Wednesday, January 23, 2013

Anti-Bribery - U.S. FCPA and Omani Law

There has been renewed interest recently in relation to the interpretation and application of the U.S. Foreign Corrupt Practices Act (“FCPA”) due to the issuance on 14 November, 2012, by the U.S. Department of Justice (“DOJ”) and U.S. Securities and Exchange Commission (“SEC”), of a guide entitled “A Resource Guide to the U.S. Foreign Corrupt Practices Act” (the “Guide”). The Guide clarifies the U.S. government’s current position on various FCPA-related issues, thereby increasing one’s ability to determine whether FCPA enforcement action is likely in a given situation.



The FCPA’s anti-bribery provisions apply to U.S. companies and individuals, irrespective of whether they act within, or wholly outside of, the United States (i.e., “domestic concerns”). The FCPA’s anti-bribery provisions also apply to any company which has securities listed on a U.S. exchange, or any company that has shares quoted in the over-the counter market and is required to file periodic reports with the SEC (i.e., “issuers”). Foreign companies that have American Depository Receipts (“ADRs”) listed on a U.S. exchange are also issuers.

In addition, the officers, directors, employees, agents, and stockholders of domestic concerns and issuers are also subject to the FCPA. Moreover, the FCPA’s anti-bribery provisions also apply to a foreign person or entity that engages in any act in furtherance of a corrupt payment while in the United States. Furthermore, FCPA liability exists if a foreign national or company conspires with, aids and abets, or acts as an agent of an issuer or domestic concern, regardless of whether the foreign national or company engages in any action in the United States.

According to the Guide, a “foreign company or individual may be held liable for . . . conspiring to violate the FCPA, even if the foreign company or individual did not take any act in furtherance of the corrupt payment while in the territory of the United States” The basis is that, in accordance with traditional conspiracy law, the United States “generally has jurisdiction over all the conspirators where at least one conspirator is an issuer, domestic concern, or commits a reasonably foreseeable overt act within the United States” Thus, for example, a foreign individual or company that conspires to violate the FCPA with someone who commits a reasonably foreseeable overt act within the United States can be prosecuted for conspiracy.

Given the various jurisdictional tools that the U.S. government has at its disposal, foreign individuals and companies should recognize that their interaction with U.S. individuals or companies can subject them to FCPA violations. Foreign individuals and companies should therefore consider potential FCPA exposure issues when structuring any business dealings that have a U.S. nexus, whether through travel, correspondence, telecommunication, banking, or engaging with U.S. joint venture partners, and should take proper legal advice if any doubts exist in this respect.

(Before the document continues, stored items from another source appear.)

-- pv_equiv track=rewrite | github.com/KernelBusy/track_modified | validator_lite.py | clones
-- ===== SOURCE A (Python) =====
-- def clones(t2p):
--     "Returns dictionary of particles that have clones (multiple track assocs)"
--     p2t = {}
--     for track, (_, particle) in iter(t2p.items()):
--         if particle is not None:
--             # for each associated track
--             if particle not in p2t:
--                 # if this is the first time we see this particle, initialize
--                 p2t[particle] = []
--             # add this track to the list of tracks associated with this particle
--             p2t[particle].append(track)
--     # if more than one track is associated with a particle, it is a clone.
--     return {p:t for p,t in iter(p2t.items()) if len(t) > 1}
-- ===== SOURCE B (Python) =====
-- def clones(t2p):
--     "Returns dictionary of particles that have clones (multiple track assocs)"
--     # pass 1: count tracks per (non-None) particle
--     counts = {}
--     for _, (_, particle) in t2p.items():
--         if particle is not None:
--             counts[particle] = counts.get(particle, 0) + 1
--     # pass 2: collect tracks only for particles with more than one track
--     result = {}
--     for track, (_, particle) in t2p.items():
--         if particle is not None and counts[particle] > 1:
--             result.setdefault(particle, []).append(track)
--     return result
-- ===== Notes on version B (the rewrite author's own statement) =====
-- stated objective: alternative
-- what changed: A builds one particle->tracks grouping dict and then filters its items by list length; B never filters a grouping: a first pass builds a plain count table of tracks per particle, and a second pass over t2p collects, via setdefault, only the tracks whose particle's count exceeds one.
import Mathlib
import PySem

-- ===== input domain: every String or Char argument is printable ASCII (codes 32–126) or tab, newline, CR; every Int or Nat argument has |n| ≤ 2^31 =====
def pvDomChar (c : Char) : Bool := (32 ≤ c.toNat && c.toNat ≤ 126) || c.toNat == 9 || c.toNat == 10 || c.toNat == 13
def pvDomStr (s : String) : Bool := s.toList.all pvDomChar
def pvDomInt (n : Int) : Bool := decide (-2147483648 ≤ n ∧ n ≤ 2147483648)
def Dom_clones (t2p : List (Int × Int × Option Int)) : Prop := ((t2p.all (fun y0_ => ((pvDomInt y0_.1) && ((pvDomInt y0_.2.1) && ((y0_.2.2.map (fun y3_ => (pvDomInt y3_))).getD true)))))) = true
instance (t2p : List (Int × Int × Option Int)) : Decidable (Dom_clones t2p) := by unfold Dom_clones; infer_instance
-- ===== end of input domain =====

-- B groups only the tracks of already-counted clone particles (count table + collect pass)
-- instead of A's group-everything-then-filter; an alternative decomposition of the same job.

-- ===== PORT A =====
-- A's dict comprehension `{p:t for p,t in p2t.items() if len(t)>1}` iterates a dict whose keys are
-- distinct, so it is exactly a filter of the items list; `p2t[particle].append(track)` is
-- `modify particle [] (· ++ [track])` — the key is always present at that point, so the default is unused.
def clones (t2p : List (Int × Int × Option Int)) : List (Int × List Int) :=
  let p2t : PySem.Dict Int (List Int) := t2p.foldl
    (fun d e =>
      match e.2.2 with
      | none => d
      | some particle =>
        let d' := if d.contains particle then d else d.insert particle []
        d'.modify particle [] (fun ts => ts ++ [e.1]))
    PySem.Dict.empty
  p2t.items.filter (fun pt => decide (1 < pt.2.length))

-- ===== PORT B =====
-- `counts[particle]` in the second loop always finds its key (pass 1 counted every non-None
-- particle), so `getD _ 0` is exact there.
def clones_alt (t2p : List (Int × Int × Option Int)) : List (Int × List Int) :=
  let counts : PySem.Dict Int Int := t2p.foldl
    (fun d e =>
      match e.2.2 with
      | none => d
      | some particle => d.insert particle (d.getD particle 0 + 1))
    PySem.Dict.empty
  let result : PySem.Dict Int (List Int) := t2p.foldl
    (fun d e =>
      match e.2.2 with
      | none => d
      | some particle =>
        if 1 < counts.getD particle 0 then
          (d.setdefault particle []).modify particle [] (fun ts => ts ++ [e.1])
        else d)
    PySem.Dict.empty
  result.items

-- ===== PRECONDITION & SPEC =====
def Spec_clones (t2p : List (Int × Int × Option Int)) (out : List (Int × List Int)) : Prop := out = clones_alt t2p
instance (t2p : List (Int × Int × Option Int)) (out : List (Int × List Int)) : Decidable (Spec_clones t2p out) := by unfold Spec_clones; infer_instance

-- ===== CLAIM (what is proved, stated in full; the proofs are below) =====
def Claim_equal_clones : Prop := ∀ (t2p : List (Int × Int × Option Int)), Dom_clones t2p → Spec_clones t2p (clones t2p)

-- ===== LEMMAS AND PROOFS =====

-- the (particle, track) pairs of the non-None entries, in iteration order
def pvPairs (t2p : List (Int × Int × Option Int)) : List (Int × Int) :=
  t2p.filterMap (fun e => e.2.2.map (fun p => (p, e.1)))

-- the grouping loop both programs share once their guards are collapsed
def pvGrp (l : List (Int × Int)) : PySem.Dict Int (List Int) :=
  l.foldl (fun d q => d.modify q.1 [] (fun ts => ts ++ [q.2])) PySem.Dict.empty

-- A's "insert [] if absent, then append" is a plain modify
lemma pv_guard_modify (d : PySem.Dict Int (List Int)) (p : Int) (f : List Int → List Int) :
    (if d.contains p then d else d.insert p []).modify p [] f = d.modify p [] f := by
  by_cases h : d.contains p
  · simp [h]
  · simp only [Bool.not_eq_true] at h
    simp [h, PySem.Dict.modify, PySem.Dict.getD_insert_self, PySem.Dict.insert_insert_self,
      PySem.Dict.getD_of_not_contains d _ h]

-- B's "setdefault [], then append" is the same plain modify
lemma pv_setdefault_modify (d : PySem.Dict Int (List Int)) (p : Int) (f : List Int → List Int) :
    (d.setdefault p []).modify p [] f = d.modify p [] f := by
  by_cases h : d.contains p
  · rw [PySem.Dict.setdefault_of_contains d _ h]
  · simp only [Bool.not_eq_true] at h
    rw [PySem.Dict.setdefault_of_not_contains d _ h]
    simp [PySem.Dict.modify, PySem.Dict.getD_insert_self, PySem.Dict.insert_insert_self,
      PySem.Dict.getD_of_not_contains d _ h]

-- a loop over t2p that acts only on the non-None entries is a loop over pvPairs
lemma pv_foldl_pairs {γ : Type} (g : γ → Int × Int → γ) :
    ∀ (t2p : List (Int × Int × Option Int)) (init : γ),
      t2p.foldl (fun acc e =>
        match e.2.2 with
        | none => acc
        | some p => g acc (p, e.1)) init = (pvPairs t2p).foldl g init := by
  intro t2p
  induction t2p with
  | nil => intro init; rfl
  | cons e tl ih =>
    rcases e with ⟨t, x, _ | p⟩ <;> intro init <;>
      simp only [pvPairs, List.filterMap_cons, List.foldl_cons, Option.map_some,
        Option.map_none] at * <;> exact ih _

lemma pv_clones_eq (t2p : List (Int × Int × Option Int)) :
    clones t2p = (pvGrp (pvPairs t2p)).items.filter (fun pt => decide (1 < pt.2.length)) := by
  unfold clones pvGrp
  simp only [pv_guard_modify]
  exact congrArg (fun d : PySem.Dict Int (List Int) =>
    List.filter (fun pt => decide (1 < pt.2.length)) d.items)
    (pv_foldl_pairs (fun d q => d.modify q.1 [] (fun ts => ts ++ [q.2])) t2p PySem.Dict.empty)

-- B's first loop is Counter over the particles of the non-None entries
lemma pv_counts_eq (t2p : List (Int × Int × Option Int)) :
    t2p.foldl
      (fun (d : PySem.Dict Int Int) e =>
        match e.2.2 with
        | none => d
        | some particle => d.insert particle (d.getD particle 0 + 1))
      PySem.Dict.empty = PySem.Dict.counter ((pvPairs t2p).map Prod.fst) := by
  have h1 := pv_foldl_pairs (fun (d : PySem.Dict Int Int) q => d.insert q.1 (d.getD q.1 0 + 1)) t2p PySem.Dict.empty
  refine h1.trans ?_
  rw [← PySem.Dict.foldl_insert_getD_add_one_eq_counter, List.foldl_map]

lemma pv_clones_alt_eq (t2p : List (Int × Int × Option Int)) :
    clones_alt t2p =
      (pvGrp ((pvPairs t2p).filter
        (fun q => decide (1 < ((pvPairs t2p).map Prod.fst).count q.1)))).items := by
  unfold clones_alt pvGrp
  simp only [pv_setdefault_modify, pv_counts_eq, PySem.Dict.getD_counter]
  have h1 := pv_foldl_pairs (fun (d : PySem.Dict Int (List Int)) q =>
    if 1 < (((pvPairs t2p).map Prod.fst).count q.1 : Int) then d.modify q.1 [] (fun ts => ts ++ [q.2]) else d)
    t2p PySem.Dict.empty
  refine (congrArg PySem.Dict.items h1).trans ?_
  rw [List.foldl_filter]
  refine congrArg PySem.Dict.items (List.foldl_ext _ _ _ ?_)
  intro d q _
  by_cases h : 1 < ((pvPairs t2p).map Prod.fst).count q.1
  · simp [h]
  · have h' : ¬ (1 < (((pvPairs t2p).map Prod.fst).count q.1 : Int)) := by exact_mod_cast h
    simp [h, h']

lemma pv_keys_grp (l : List (Int × Int)) :
    (pvGrp l).keys = PySem.Set.ofList (l.map Prod.fst) := by
  unfold pvGrp
  rw [PySem.Dict.keys_foldl_modify_key l Prod.fst [] (fun _ q => (fun ts => ts ++ [q.2]))]
  simp [PySem.Set.update_nil_left]

lemma pv_nodup_keys_grp (l : List (Int × Int)) : (pvGrp l).keys.Nodup := by
  unfold pvGrp
  exact PySem.Dict.nodup_keys_foldl_modify_key l Prod.fst [] (fun _ q => (fun ts => ts ++ [q.2])) _ (by simp)

lemma pv_getD_grp (l : List (Int × Int)) (c : Int) :
    (pvGrp l).getD c [] = (l.filter (fun q => q.1 == c)).map (fun q => q.2) := by
  unfold pvGrp
  rw [PySem.Dict.getD_foldl_modify_append l PySem.Dict.empty c]
  simp

lemma pv_discard_filter {α : Type} [BEq α] [LawfulBEq α] (s : List α) (c : α → Bool) (x : α) :
    PySem.Set.discard (s.filter c) x = (PySem.Set.discard s x).filter c := by
  simp only [PySem.Set.discard, List.filter_filter]
  exact List.filter_congr (fun y _ => by rw [Bool.and_comm])

lemma pv_discard_filter_not {α : Type} [BEq α] [LawfulBEq α] (s : List α) (c : α → Bool) (x : α)
    (hx : c x = false) : (PySem.Set.discard s x).filter c = s.filter c := by
  simp only [PySem.Set.discard, List.filter_filter]
  refine List.filter_congr (fun y _ => ?_)
  by_cases hy : c y
  · have : (y == x) = false := by
      by_cases h : y = x
      · subst h; rw [hy] at hx; exact absurd hx (by simp)
      · simp [h]
    simp [hy, this]
  · simp only [Bool.not_eq_true] at hy; simp [hy]

-- first-occurrence dedup commutes with an element-wise filter
lemma pv_ofList_filter {α : Type} [BEq α] [LawfulBEq α] (c : α → Bool) (xs : List α) :
    PySem.Set.ofList (xs.filter c) = (PySem.Set.ofList xs).filter c := by
  induction xs with
  | nil => rfl
  | cons x xs ih =>
    by_cases hx : c x
    · rw [List.filter_cons_of_pos hx, PySem.Set.ofList_cons, PySem.Set.ofList_cons,
        List.filter_cons_of_pos hx, ih, pv_discard_filter]
    · rw [List.filter_cons_of_neg (by simpa using hx), PySem.Set.ofList_cons,
        List.filter_cons_of_neg (by simpa using hx), ih,
        pv_discard_filter_not _ _ _ (by simpa using hx)]

-- main list-level identity: filtering the full grouping by list length
-- = grouping only the pairs whose particle occurs more than once
lemma pv_main (l : List (Int × Int)) :
    (pvGrp l).items.filter (fun pt => decide (1 < pt.2.length)) =
      (pvGrp (l.filter (fun q => decide (1 < (l.map Prod.fst).count q.1)))).items := by
  have hcount : ∀ k : Int, ((l.filter (fun q => q.1 == k)).map (fun q => q.2)).length
      = (l.map Prod.fst).count k := by
    intro k
    rw [List.length_map, ← List.countP_eq_length_filter, List.count_eq_countP, List.countP_map]
    rfl
  rw [PySem.Dict.items_eq_map_keys _ (pv_nodup_keys_grp l) [],
      PySem.Dict.items_eq_map_keys _ (pv_nodup_keys_grp _) [],
      pv_keys_grp, pv_keys_grp, List.filter_map]
  -- keys of the filtered grouping = filtered keys of the full grouping
  have hkeys : PySem.Set.ofList ((l.filter (fun q => decide (1 < (l.map Prod.fst).count q.1))).map Prod.fst)
      = (PySem.Set.ofList (l.map Prod.fst)).filter (fun k => decide (1 < (l.map Prod.fst).count k)) := by
    have hc : (fun q : Int × Int => decide (1 < (l.map Prod.fst).count q.1))
        = ((fun k : Int => decide (1 < (l.map Prod.fst).count k)) ∘ Prod.fst) := rfl
    rw [hc, ← List.filter_map, pv_ofList_filter]
  rw [hkeys]
  -- the two filters select the same keys
  have hpred : ((fun pt : Int × List Int => decide (1 < pt.2.length)) ∘
      (fun k => (pvGrp l).getD k [] |> Prod.mk k)) = (fun k => decide (1 < (l.map Prod.fst).count k)) := by
    funext k
    simp only [Function.comp, pv_getD_grp, hcount]
  rw [hpred]
  refine List.map_congr_left (fun k hk => ?_)
  have hck : 1 < (l.map Prod.fst).count k := by
    have := List.of_mem_filter hk
    simpa using this
  -- values agree on clone keys
  rw [pv_getD_grp, pv_getD_grp, List.filter_filter]
  refine congrArg (Prod.mk k) (congrArg (List.map (fun q : Int × Int => q.2)) (List.filter_congr (fun q _ => ?_)).symm)
  by_cases h : q.1 = k
  · subst h; simp [hck]
  · simp [h]

-- ===== VERDICT (by name: the statement is the Claim_ definition above) =====
theorem clones_spec : Claim_equal_clones := by
  intro t2p _
  unfold Spec_clones
  rw [pv_clones_eq, pv_clones_alt_eq, pv_main]
theorem pvSum_lt (D M : Nat) (path : List Int) (items : List (Int × List Int))
    (hlen : ∀ it ∈ items, it.2.length = path.length + 1 ∧ path.length < M)
    (hcount : items.length ≤ D) :
    (items.map (fun it => pvF D M it.2)).sum < pvF D M path := by
  rcases items with _ | ⟨it0, rest⟩
  · simp only [List.map_nil, List.sum_nil, pvF]
    exact Nat.pow_pos (Nat.succ_pos D)
  · have hlt : path.length < M := (hlen it0 (List.mem_cons_self ..)).2
    have hminp : min path.length M = path.length := Nat.min_eq_left (Nat.le_of_lt hlt)
    have hval : ∀ it ∈ it0 :: rest, pvF D M it.2 = (D + 1) ^ (M - (path.length + 1)) := by
      intro it hit
      have h := hlen it hit
      simp [pvF, h.1, Nat.min_eq_left (Nat.succ_le_of_lt hlt)]
    calc ((it0 :: rest).map (fun it => pvF D M it.2)).sum
        ≤ ((it0 :: rest).map (fun it => pvF D M it.2)).length • ((D + 1) ^ (M - (path.length + 1))) := by
          apply List.sum_le_card_nsmul
          intro x hx
          obtain ⟨it, hit, rfl⟩ := List.mem_map.1 hx
          exact le_of_eq (hval it hit)
      _ = (it0 :: rest).length * (D + 1) ^ (M - (path.length + 1)) := by simp [smul_eq_mul]
      _ ≤ D * (D + 1) ^ (M - (path.length + 1)) := Nat.mul_le_mul_right _ hcount
      _ < (D + 1) * (D + 1) ^ (M - (path.length + 1)) := by
          have hp : 0 < (D + 1) ^ (M - (path.length + 1)) := Nat.pow_pos (Nat.succ_pos D)
          exact Nat.mul_lt_mul_of_lt_of_le (Nat.lt_succ_self D) (le_refl _) hp
      _ = (D + 1) ^ (M - (path.length + 1) + 1) := by ring
      _ = pvF D M path := by
          simp only [pvF, hminp]
          congr 1
          omega

-- the `while stack:` loop (stack top = list head; Python pops from the end)
def pvALoop (adj : List (Int × List Int)) (start max_len : Int) :
    List (Int × List Int) → Bool
  | [] => false
  | (u, path) :: rest =>
    let r := pvAInner start max_len path (pvNbrs adj u)
    if r.1 then true else pvALoop adj start max_len (r.2.reverse ++ rest)
termination_by stack => pvMeasure (pvD adj) (pvM max_len) stack
decreasing_by
  simp only [pvMeasure, List.map_append, List.sum_append, List.map_cons, List.sum_cons,
    List.map_reverse, List.sum_reverse]
  have hkey : ((pvAInner start max_len path (pvNbrs adj u)).2.map
      (fun it => pvF (pvD adj) (pvM max_len) it.2)).sum < pvF (pvD adj) (pvM max_len) path := by
    apply pvSum_lt
    · intro it hit
      obtain ⟨v, _, _, hml, rfl⟩ := pvAInner_mem _ _ _ _ it hit
      constructor
      · simp
      · have : (0:Int) ≤ max max_len 1 := by omega
        simp only [pvM]
        omega
    · exact le_trans (pvAInner_len _ _ _ _) (pvNbrs_len adj u)
  omega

In any event, anti-bribery legal provisions are not restricted to the U.S. and similar anti-bribery rules exist elsewhere as well, including in jurisdictions such as Oman. The Omani Penal Code and the Law for the Protection of Public Funds and Avoidance of Conflicts of Interest (the “Anti-Corruption Law”) prohibits giving, accepting and mediating bribes, and prohibits this most forcefully and specifically in the context of public sector employees.

Oman’s Anti-Corruption Law provides a list of specific acts that are deemed to be illegal when done by public sector employees. Prohibited acts include:


  • exploiting the status of government employment for personal benefit; 
  • granting or facilitating a special benefit or preferential treatment for a natural of juristic person, without a justified reason; 
  • behaving in a way that negatively affects the reputation of the government and its civil service sector; personally benefiting or sharing in profits from government work in which the employee is involved or for which the employee is responsible; 
  • using the employee’s influence to favour, support, mediate on behalf of, sponsor or facilitate individuals or entities which desire to have commercial dealings with the government, in respect of any project which comes within the scope of the employee’s assigned work; 
  • receiving any outside consideration (directly or indirectly) for the work the employee performs within the scope of his employment, or as a result of it; 
  • having work or positions (paid or unpaid) outside of the employee’s government job without the approval of the government; 
  • and using public funds for the employee’s personal benefit or allowing misuse of public funds by others.